BEGIN Data

-- pv_equiv track=rewrite | github.com/theguyoverthere/CMU15-112-Spring17 | src/Week2/Lab/lab2.py | hasEveryDigit
-- ===== SOURCE A (Python) =====
-- def hasEveryDigit(n):
--     digit0Present = False
--     digit1Present = False
--     digit2Present = False
--     digit3Present = False
--     digit4Present = False
--     digit5Present = False
--     digit6Present = False
--     digit7Present = False
--     digit8Present = False
--     digit9Present = False
--
--     while n > 0:
--         nthDigit = n % 10
--         if   nthDigit == 0: digit0Present = True
--         elif nthDigit == 1: digit1Present = True
--         elif nthDigit == 2: digit2Present = True
--         elif nthDigit == 3: digit3Present = True
--         elif nthDigit == 4: digit4Present = True
--         elif nthDigit == 5: digit5Present = True
--         elif nthDigit == 6: digit6Present = True
--         elif nthDigit == 7: digit7Present = True
--         elif nthDigit == 8: digit8Present = True
--         elif nthDigit == 9: digit9Present = True
--
--         n //= 10
--
--     return digit0Present and digit1Present and \
--            digit2Present and digit2Present and \
--            digit3Present and digit4Present and \
--            digit5Present and digit6Present and \
--            digit7Present and digit8Present and \
--            digit9Present
-- ===== SOURCE B (Python) =====
-- def hasEveryDigit(n):
--     return n > 0 and set("0123456789") <= set(str(n))
-- ===== Notes on version B (the rewrite author's own statement) =====
-- stated objective: idiomatic
-- what changed: B has no digit-extraction loop at all: it converts the number to its decimal string and tests set('0123456789') <= set(str(n)), keeping the positivity guard that A's while-loop condition provides.
import Mathlib
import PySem

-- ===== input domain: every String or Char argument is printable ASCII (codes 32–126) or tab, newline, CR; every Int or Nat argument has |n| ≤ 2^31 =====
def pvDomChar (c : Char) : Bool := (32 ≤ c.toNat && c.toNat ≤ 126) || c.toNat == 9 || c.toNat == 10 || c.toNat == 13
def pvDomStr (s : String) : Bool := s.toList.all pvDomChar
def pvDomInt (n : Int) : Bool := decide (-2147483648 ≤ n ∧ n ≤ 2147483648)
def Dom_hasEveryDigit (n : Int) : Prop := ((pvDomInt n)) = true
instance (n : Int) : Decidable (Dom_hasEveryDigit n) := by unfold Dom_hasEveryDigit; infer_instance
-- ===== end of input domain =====

-- B drops A's digit-extraction loop and ten flags: it tests set('0123456789') <= set(str(n)) on the decimal string, keeping the positivity guard of A's while-loop; same cost, idiomatic.

-- ===== PORT A =====
-- the while-loop of A, carrying its ten boolean flags; the elif chain's conditions are
-- mutually exclusive, so each flag update is written as its own 'if' on the same digit
def hasEveryDigitLoop (n : Int) (b0 b1 b2 b3 b4 b5 b6 b7 b8 b9 : Bool) : Bool :=
  if _h : 0 < n then
    let d := PySem.Int.mod n 10
    hasEveryDigitLoop (PySem.Int.floordiv n 10)
      (if d = 0 then true else b0) (if d = 1 then true else b1)
      (if d = 2 then true else b2) (if d = 3 then true else b3)
      (if d = 4 then true else b4) (if d = 5 then true else b5)
      (if d = 6 then true else b6) (if d = 7 then true else b7)
      (if d = 8 then true else b8) (if d = 9 then true else b9)
  else
    -- A's return expression tests digit2Present twice (and every flag once)
    b0 && b1 && b2 && b2 && b3 && b4 && b5 && b6 && b7 && b8 && b9
termination_by n.toNat
decreasing_by
  rw [PySem.Int.floordiv_eq_ediv_of_pos (by omega : (0:Int) < 10)]
  omega

def hasEveryDigit (n : Int) : Bool :=
  hasEveryDigitLoop n false false false false false false false false false false

-- ===== PORT B =====
-- 'n > 0 and set("0123456789") <= set(str(n))'; the set-inclusion 's <= t' is
-- 'every member of s is a member of t', written as .all over the PySem.Set
def hasEveryDigit_alt (n : Int) : Bool :=
  decide (0 < n) &&
    (PySem.Set.ofList "0123456789".toList).all
      (fun c => (PySem.Set.ofList (PySem.Int.toChars n)).contains c)

-- ===== PRECONDITION & SPEC =====
def Spec_hasEveryDigit (n : Int) (out : Bool) : Prop := out = hasEveryDigit_alt n
instance (n : Int) (out : Bool) : Decidable (Spec_hasEveryDigit n out) := by unfold Spec_hasEveryDigit; infer_instance

-- ===== CLAIM (what is proved, stated in full; the proofs are below) =====
def Claim_equal_hasEveryDigit : Prop := ∀ (n : Int), Dom_hasEveryDigit n → Spec_hasEveryDigit n (hasEveryDigit n)

-- ===== LEMMAS AND PROOFS =====

-- Nat.digitChar is injective below 10
lemma digitChar_inj : ∀ a < 10, ∀ b < 10, Nat.digitChar a = Nat.digitChar b → a = b := by decide

-- core's toDigitsCore, for positive input and enough fuel, renders Nat.digits reversed
lemma toDigitsCore_eq (fuel : Nat) : ∀ (m : Nat) (acc : List Char), 0 < m → m < fuel →
    Nat.toDigitsCore 10 fuel m acc = ((Nat.digits 10 m).map Nat.digitChar).reverse ++ acc := by
  induction fuel with
  | zero => intro m acc hm hf; omega
  | succ fuel ih =>
    intro m acc hm hf
    rw [Nat.toDigitsCore]
    rw [Nat.digits_def' (by norm_num : 1 < 10) hm]
    by_cases h : m / 10 = 0
    · simp only [h]
      rw [Nat.digits_zero]
      simp
    · simp only [h, if_false]
      rw [ih (m / 10) _ (Nat.pos_of_ne_zero h) (by omega)]
      rw [Nat.digits_def' (by norm_num : 1 < 10) (Nat.pos_of_ne_zero h)] at *
      simp

-- membership in str(m)'s characters is membership among m's decimal digits
lemma mem_toDigits (m : Nat) (hm : 0 < m) (d : Nat) (hd : d < 10) :
    (Nat.digitChar d ∈ Nat.toDigits 10 m) ↔ d ∈ Nat.digits 10 m := by
  rw [Nat.toDigits, toDigitsCore_eq (m + 1) m [] hm (by omega)]
  simp only [List.append_nil, List.mem_reverse, List.mem_map]
  constructor
  · rintro ⟨x, hx, hxe⟩
    have hx10 : x < 10 := Nat.digits_lt_base (by norm_num) hx
    rwa [digitChar_inj x hx10 d hd hxe] at hx
  · intro h; exact ⟨d, h, rfl⟩

-- one flag update of A's elif chain, folded into the digits of m
lemma flag_step (m i : Nat) (b : Bool) (hm : 0 < m) :
    ((if ((m % 10 : Nat) : Int) = (i : Int) then true else b) ||
      decide (i ∈ Nat.digits 10 (m / 10))) = (b || decide (i ∈ Nat.digits 10 m)) := by
  rw [Nat.digits_def' (by norm_num : 1 < 10) hm]
  by_cases h : m % 10 = i
  · simp [h]
  · have h' : ¬ (((m % 10 : Nat) : Int) = (i : Int)) := by exact_mod_cast h
    have h'' : (i ∈ m % 10 :: Nat.digits 10 (m / 10)) ↔ i ∈ Nat.digits 10 (m / 10) := by
      simp [List.mem_cons, Ne.symm h]
    rw [if_neg h']
    simp only [h'']

-- loop invariant: each flag of A's loop ends up as 'flag OR this digit occurs in n'
lemma loopA : ∀ (m : Nat) (b0 b1 b2 b3 b4 b5 b6 b7 b8 b9 : Bool),
    hasEveryDigitLoop (m : Int) b0 b1 b2 b3 b4 b5 b6 b7 b8 b9 =
      ((b0 || decide (0 ∈ Nat.digits 10 m)) && (b1 || decide (1 ∈ Nat.digits 10 m)) &&
       (b2 || decide (2 ∈ Nat.digits 10 m)) && (b2 || decide (2 ∈ Nat.digits 10 m)) &&
       (b3 || decide (3 ∈ Nat.digits 10 m)) && (b4 || decide (4 ∈ Nat.digits 10 m)) &&
       (b5 || decide (5 ∈ Nat.digits 10 m)) && (b6 || decide (6 ∈ Nat.digits 10 m)) &&
       (b7 || decide (7 ∈ Nat.digits 10 m)) && (b8 || decide (8 ∈ Nat.digits 10 m)) &&
       (b9 || decide (9 ∈ Nat.digits 10 m))) := by
  intro m
  induction m using Nat.strong_induction_on with
  | _ m ih =>
    intro b0 b1 b2 b3 b4 b5 b6 b7 b8 b9
    by_cases hm : 0 < m
    · rw [hasEveryDigitLoop, dif_pos (by exact_mod_cast hm : (0:Int) < (m : Int))]
      have hmod : PySem.Int.mod (m : Int) 10 = ((m % 10 : Nat) : Int) := by
        exact_mod_cast PySem.Int.mod_natCast m 10
      have hdiv : PySem.Int.floordiv (m : Int) 10 = ((m / 10 : Nat) : Int) := by
        exact_mod_cast PySem.Int.floordiv_natCast m 10
      rw [hmod, hdiv, ih (m / 10) (Nat.div_lt_self hm (by norm_num)) _ _ _ _ _ _ _ _ _ _]
      have e0 := flag_step m 0 b0 hm; have e1 := flag_step m 1 b1 hm
      have e2 := flag_step m 2 b2 hm; have e3 := flag_step m 3 b3 hm
      have e4 := flag_step m 4 b4 hm; have e5 := flag_step m 5 b5 hm
      have e6 := flag_step m 6 b6 hm; have e7 := flag_step m 7 b7 hm
      have e8 := flag_step m 8 b8 hm; have e9 := flag_step m 9 b9 hm
      simp only [Nat.cast_zero] at e0
      simp only [Nat.cast_one] at e1
      simp only [Nat.cast_ofNat] at e2 e3 e4 e5 e6 e7 e8 e9
      rw [e0, e1, e2, e3, e4, e5, e6, e7, e8, e9]
    · have hm0 : m = 0 := by omega
      subst hm0
      rw [hasEveryDigitLoop, dif_neg (by norm_num : ¬ ((0:Int) < ((0:Nat) : Int)))]
      simp

-- ===== VERDICT (by name: the statement is the Claim_ definition above) =====
theorem hasEveryDigit_spec : Claim_equal_hasEveryDigit := by
  intro n _
  show hasEveryDigit n = hasEveryDigit_alt n
  unfold hasEveryDigit hasEveryDigit_alt
  by_cases hn : 0 < n
  · have hcast : n = ((n.toNat : Nat) : Int) := by omega
    have hm : 0 < n.toNat := by omega
    rw [hcast, loopA]
    have htc : PySem.Int.toChars ((n.toNat : Nat) : Int) = Nat.toDigits 10 n.toNat := by
      simp only [PySem.Int.toChars]
      rw [if_neg (by omega : ¬ ((n.toNat : Nat) : Int) < 0), Int.toNat_natCast]
    rw [htc, decide_eq_true (show (0:Int) < ((n.toNat : Nat) : Int) by exact_mod_cast hm)]
    have hset : PySem.Set.ofList "0123456789".toList =
        ['0','1','2','3','4','5','6','7','8','9'] := by decide
    rw [hset]
    have g : ∀ d : Nat, d < 10 →
        (PySem.Set.ofList (Nat.toDigits 10 n.toNat)).contains (Nat.digitChar d) =
          decide (d ∈ Nat.digits 10 n.toNat) := by
      intro d hd
      rw [Bool.eq_iff_iff]
      simp only [PySem.Set.contains_eq_listContains, List.contains_eq_mem, PySem.Set.mem_ofList, decide_eq_true_eq]
      exact mem_toDigits n.toNat hm d hd
    have g0 := g 0 (by norm_num); have g1 := g 1 (by norm_num)
    have g2 := g 2 (by norm_num); have g3 := g 3 (by norm_num)
    have g4 := g 4 (by norm_num); have g5 := g 5 (by norm_num)
    have g6 := g 6 (by norm_num); have g7 := g 7 (by norm_num)
    have g8 := g 8 (by norm_num); have g9 := g 9 (by norm_num)
    rw [show Nat.digitChar 0 = '0' from rfl] at g0
    rw [show Nat.digitChar 1 = '1' from rfl] at g1
    rw [show Nat.digitChar 2 = '2' from rfl] at g2
    rw [show Nat.digitChar 3 = '3' from rfl] at g3
    rw [show Nat.digitChar 4 = '4' from rfl] at g4
    rw [show Nat.digitChar 5 = '5' from rfl] at g5
    rw [show Nat.digitChar 6 = '6' from rfl] at g6
    rw [show Nat.digitChar 7 = '7' from rfl] at g7
    rw [show Nat.digitChar 8 = '8' from rfl] at g8
    rw [show Nat.digitChar 9 = '9' from rfl] at g9
    simp only [List.all_cons, List.all_nil, g0, g1, g2, g3, g4, g5, g6, g7, g8, g9]
    simp [Bool.and_assoc]
  · rw [hasEveryDigitLoop, dif_neg hn, decide_eq_false hn]
    simp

END Data

_What is being asked:_ Go through the data and gather every line that holds "hset".

_Response for this exercise:_
    have hset : PySem.Set.ofList "0123456789".toList =
    rw [hset]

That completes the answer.